[Stored data]
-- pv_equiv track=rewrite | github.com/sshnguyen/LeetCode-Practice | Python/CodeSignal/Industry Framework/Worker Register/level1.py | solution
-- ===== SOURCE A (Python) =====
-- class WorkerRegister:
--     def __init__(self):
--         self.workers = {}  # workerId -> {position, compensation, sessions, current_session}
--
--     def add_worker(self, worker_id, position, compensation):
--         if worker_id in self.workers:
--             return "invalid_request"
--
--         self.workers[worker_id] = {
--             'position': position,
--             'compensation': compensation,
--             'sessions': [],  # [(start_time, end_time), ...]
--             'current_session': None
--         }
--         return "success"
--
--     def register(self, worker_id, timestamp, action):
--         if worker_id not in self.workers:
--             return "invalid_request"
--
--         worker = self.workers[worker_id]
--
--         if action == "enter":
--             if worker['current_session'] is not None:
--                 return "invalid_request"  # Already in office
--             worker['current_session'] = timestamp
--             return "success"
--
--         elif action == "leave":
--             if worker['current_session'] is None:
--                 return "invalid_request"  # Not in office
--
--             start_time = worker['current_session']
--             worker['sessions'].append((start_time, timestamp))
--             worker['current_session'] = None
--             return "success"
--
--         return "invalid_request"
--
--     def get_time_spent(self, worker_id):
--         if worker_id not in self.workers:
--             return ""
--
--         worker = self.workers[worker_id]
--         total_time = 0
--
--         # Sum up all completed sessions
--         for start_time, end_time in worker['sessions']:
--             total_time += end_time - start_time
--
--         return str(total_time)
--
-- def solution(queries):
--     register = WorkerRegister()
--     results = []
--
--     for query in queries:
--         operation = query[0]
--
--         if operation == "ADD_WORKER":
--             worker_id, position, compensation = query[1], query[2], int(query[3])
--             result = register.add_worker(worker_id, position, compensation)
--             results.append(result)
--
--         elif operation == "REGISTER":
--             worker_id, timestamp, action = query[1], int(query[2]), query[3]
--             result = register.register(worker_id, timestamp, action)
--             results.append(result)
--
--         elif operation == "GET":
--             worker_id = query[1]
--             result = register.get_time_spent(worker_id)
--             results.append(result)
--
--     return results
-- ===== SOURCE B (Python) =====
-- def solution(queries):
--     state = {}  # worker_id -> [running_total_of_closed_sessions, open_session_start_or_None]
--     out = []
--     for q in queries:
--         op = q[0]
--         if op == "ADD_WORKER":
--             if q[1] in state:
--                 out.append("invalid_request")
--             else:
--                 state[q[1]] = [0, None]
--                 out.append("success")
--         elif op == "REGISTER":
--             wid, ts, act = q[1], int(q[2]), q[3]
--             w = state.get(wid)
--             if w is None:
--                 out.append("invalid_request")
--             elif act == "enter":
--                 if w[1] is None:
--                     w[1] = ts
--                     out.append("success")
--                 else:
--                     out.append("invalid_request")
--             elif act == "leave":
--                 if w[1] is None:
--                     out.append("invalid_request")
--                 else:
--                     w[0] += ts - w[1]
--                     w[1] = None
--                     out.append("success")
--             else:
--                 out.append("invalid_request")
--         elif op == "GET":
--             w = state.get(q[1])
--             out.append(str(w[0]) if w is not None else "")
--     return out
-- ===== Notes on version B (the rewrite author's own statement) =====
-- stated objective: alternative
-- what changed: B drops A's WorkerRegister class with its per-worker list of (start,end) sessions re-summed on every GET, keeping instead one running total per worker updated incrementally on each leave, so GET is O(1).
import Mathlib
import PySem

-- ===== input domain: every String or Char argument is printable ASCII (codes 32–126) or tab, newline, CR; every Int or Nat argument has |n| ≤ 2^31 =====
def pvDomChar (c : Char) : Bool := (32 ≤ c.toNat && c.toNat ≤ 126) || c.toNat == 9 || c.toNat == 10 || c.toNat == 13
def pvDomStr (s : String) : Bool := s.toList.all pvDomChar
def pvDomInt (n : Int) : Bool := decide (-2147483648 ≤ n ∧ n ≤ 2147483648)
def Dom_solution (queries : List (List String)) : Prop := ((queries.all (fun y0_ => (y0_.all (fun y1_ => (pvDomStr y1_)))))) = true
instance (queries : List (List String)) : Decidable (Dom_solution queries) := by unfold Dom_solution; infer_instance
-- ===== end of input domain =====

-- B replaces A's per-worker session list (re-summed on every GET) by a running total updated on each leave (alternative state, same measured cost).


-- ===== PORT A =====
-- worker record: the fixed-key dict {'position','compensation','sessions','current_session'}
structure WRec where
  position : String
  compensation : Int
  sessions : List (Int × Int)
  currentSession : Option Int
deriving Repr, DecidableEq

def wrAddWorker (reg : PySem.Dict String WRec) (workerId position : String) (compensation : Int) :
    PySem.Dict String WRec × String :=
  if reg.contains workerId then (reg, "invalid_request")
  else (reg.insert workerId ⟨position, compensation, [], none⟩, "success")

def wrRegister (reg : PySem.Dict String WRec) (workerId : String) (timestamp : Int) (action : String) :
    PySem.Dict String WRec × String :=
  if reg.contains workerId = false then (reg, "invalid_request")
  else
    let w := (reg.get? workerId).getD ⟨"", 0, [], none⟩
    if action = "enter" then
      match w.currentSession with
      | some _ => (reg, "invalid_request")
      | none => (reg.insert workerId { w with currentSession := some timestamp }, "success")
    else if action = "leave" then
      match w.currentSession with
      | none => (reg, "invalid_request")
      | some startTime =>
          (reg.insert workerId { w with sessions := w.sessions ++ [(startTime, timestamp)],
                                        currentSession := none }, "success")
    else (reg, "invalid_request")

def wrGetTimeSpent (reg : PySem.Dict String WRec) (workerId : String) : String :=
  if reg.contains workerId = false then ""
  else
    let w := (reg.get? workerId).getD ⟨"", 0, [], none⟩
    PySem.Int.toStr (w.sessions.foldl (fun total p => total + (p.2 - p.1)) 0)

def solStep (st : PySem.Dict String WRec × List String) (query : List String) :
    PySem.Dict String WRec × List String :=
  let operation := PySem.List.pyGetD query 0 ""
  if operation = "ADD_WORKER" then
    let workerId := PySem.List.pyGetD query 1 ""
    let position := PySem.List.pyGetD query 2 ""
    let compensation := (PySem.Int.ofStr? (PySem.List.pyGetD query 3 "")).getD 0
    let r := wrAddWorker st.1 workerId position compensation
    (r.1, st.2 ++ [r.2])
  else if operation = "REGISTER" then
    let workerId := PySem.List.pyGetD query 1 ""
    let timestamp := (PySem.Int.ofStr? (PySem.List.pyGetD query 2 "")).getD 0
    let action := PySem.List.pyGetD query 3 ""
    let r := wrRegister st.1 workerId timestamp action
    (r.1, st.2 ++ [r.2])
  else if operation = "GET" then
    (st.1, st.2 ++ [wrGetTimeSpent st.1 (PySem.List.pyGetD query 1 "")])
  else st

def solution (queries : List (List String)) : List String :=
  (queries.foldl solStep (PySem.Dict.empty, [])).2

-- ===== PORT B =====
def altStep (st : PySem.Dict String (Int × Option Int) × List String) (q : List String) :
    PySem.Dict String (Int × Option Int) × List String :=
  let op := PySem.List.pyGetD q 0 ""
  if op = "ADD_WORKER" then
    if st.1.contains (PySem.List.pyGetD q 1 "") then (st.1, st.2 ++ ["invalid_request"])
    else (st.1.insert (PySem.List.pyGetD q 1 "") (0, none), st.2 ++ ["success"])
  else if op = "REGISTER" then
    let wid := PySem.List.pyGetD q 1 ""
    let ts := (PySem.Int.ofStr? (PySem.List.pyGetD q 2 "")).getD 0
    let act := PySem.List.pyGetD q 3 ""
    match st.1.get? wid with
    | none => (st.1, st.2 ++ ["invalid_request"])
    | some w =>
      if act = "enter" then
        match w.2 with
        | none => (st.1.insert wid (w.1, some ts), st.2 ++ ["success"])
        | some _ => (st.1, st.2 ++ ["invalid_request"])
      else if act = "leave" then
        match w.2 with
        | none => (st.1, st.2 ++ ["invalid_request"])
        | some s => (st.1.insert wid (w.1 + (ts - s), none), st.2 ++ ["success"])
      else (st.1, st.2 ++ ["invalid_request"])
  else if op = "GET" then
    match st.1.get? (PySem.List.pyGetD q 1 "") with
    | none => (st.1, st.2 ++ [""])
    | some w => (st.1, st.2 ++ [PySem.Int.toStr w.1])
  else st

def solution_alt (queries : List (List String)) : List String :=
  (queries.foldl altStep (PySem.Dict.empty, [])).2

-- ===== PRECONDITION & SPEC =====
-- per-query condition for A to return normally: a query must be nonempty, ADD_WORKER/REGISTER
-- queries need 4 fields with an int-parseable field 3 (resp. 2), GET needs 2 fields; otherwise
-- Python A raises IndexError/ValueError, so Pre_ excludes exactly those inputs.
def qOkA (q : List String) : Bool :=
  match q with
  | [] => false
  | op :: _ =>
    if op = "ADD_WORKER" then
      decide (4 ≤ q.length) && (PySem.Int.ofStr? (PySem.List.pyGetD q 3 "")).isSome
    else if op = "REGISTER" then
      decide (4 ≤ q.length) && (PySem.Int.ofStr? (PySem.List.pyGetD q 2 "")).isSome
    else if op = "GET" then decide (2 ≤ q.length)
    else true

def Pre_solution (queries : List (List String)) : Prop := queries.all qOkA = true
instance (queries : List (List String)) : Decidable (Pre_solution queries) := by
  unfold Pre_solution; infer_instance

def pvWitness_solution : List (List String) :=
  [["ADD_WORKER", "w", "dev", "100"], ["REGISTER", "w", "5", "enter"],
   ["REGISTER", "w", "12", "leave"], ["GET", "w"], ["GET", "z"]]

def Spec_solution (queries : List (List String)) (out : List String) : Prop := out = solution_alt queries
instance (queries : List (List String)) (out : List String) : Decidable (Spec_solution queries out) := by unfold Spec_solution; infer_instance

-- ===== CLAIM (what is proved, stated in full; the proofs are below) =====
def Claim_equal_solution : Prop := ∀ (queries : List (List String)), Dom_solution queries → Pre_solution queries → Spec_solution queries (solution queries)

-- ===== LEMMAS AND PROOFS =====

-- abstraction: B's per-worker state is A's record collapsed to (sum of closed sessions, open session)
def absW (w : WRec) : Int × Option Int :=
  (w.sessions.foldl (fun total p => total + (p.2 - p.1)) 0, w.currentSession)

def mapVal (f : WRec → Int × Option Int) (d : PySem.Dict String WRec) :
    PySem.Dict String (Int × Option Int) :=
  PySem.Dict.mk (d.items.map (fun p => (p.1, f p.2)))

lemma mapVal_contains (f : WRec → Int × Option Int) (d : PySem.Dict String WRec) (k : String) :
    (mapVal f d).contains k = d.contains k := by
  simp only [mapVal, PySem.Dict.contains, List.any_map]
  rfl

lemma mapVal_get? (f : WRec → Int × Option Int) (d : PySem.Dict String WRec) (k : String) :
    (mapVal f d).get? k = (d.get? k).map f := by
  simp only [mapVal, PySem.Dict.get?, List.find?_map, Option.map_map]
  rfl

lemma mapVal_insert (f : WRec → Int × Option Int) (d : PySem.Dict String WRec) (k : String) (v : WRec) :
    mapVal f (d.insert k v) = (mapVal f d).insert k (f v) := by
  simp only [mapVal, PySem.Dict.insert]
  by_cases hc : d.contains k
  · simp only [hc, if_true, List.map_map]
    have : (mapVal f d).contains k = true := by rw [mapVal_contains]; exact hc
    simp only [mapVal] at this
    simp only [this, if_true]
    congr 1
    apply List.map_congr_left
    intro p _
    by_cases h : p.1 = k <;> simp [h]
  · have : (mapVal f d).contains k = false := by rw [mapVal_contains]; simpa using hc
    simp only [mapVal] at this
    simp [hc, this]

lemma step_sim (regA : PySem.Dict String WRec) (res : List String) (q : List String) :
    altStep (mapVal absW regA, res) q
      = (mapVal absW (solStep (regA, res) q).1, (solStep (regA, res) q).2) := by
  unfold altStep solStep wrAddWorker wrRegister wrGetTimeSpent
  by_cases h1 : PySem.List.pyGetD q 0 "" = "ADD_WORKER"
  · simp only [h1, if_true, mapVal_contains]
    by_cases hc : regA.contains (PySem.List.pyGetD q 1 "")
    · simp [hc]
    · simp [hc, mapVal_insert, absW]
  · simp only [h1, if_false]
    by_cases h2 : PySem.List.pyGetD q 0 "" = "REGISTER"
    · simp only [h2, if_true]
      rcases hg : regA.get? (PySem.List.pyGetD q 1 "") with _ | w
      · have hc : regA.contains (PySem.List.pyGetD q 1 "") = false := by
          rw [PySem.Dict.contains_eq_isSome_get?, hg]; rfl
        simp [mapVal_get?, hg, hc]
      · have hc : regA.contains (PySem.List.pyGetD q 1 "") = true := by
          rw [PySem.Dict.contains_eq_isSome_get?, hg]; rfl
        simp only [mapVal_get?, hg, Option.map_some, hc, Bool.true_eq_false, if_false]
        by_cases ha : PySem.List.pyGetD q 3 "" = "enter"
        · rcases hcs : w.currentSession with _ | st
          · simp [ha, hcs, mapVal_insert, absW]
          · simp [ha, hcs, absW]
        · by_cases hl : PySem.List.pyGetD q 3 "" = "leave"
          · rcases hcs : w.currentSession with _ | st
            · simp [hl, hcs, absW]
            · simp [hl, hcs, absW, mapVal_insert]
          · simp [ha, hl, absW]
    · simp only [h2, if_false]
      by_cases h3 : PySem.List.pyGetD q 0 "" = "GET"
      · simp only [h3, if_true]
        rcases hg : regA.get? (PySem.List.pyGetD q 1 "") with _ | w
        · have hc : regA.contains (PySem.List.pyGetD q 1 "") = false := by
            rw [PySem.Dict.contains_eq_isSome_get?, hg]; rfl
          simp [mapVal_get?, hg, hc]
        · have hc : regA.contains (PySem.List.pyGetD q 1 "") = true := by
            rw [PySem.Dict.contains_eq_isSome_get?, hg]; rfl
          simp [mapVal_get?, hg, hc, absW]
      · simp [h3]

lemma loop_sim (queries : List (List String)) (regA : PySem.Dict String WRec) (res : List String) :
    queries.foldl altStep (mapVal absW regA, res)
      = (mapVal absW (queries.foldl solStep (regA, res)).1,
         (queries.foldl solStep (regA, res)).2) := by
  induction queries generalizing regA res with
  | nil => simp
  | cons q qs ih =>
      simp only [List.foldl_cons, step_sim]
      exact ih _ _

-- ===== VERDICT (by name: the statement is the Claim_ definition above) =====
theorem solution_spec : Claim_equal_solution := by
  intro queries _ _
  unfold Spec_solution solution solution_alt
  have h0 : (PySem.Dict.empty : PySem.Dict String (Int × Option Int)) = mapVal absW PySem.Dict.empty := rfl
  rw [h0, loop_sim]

_TASK OBJECTIVE_
From the entries, copy out each line containing the word "record".

_RESPONSE_
-- worker record: the fixed-key dict {'position','compensation','sessions','current_session'}
-- abstraction: B's per-worker state is A's record collapsed to (sum of closed sessions, open session)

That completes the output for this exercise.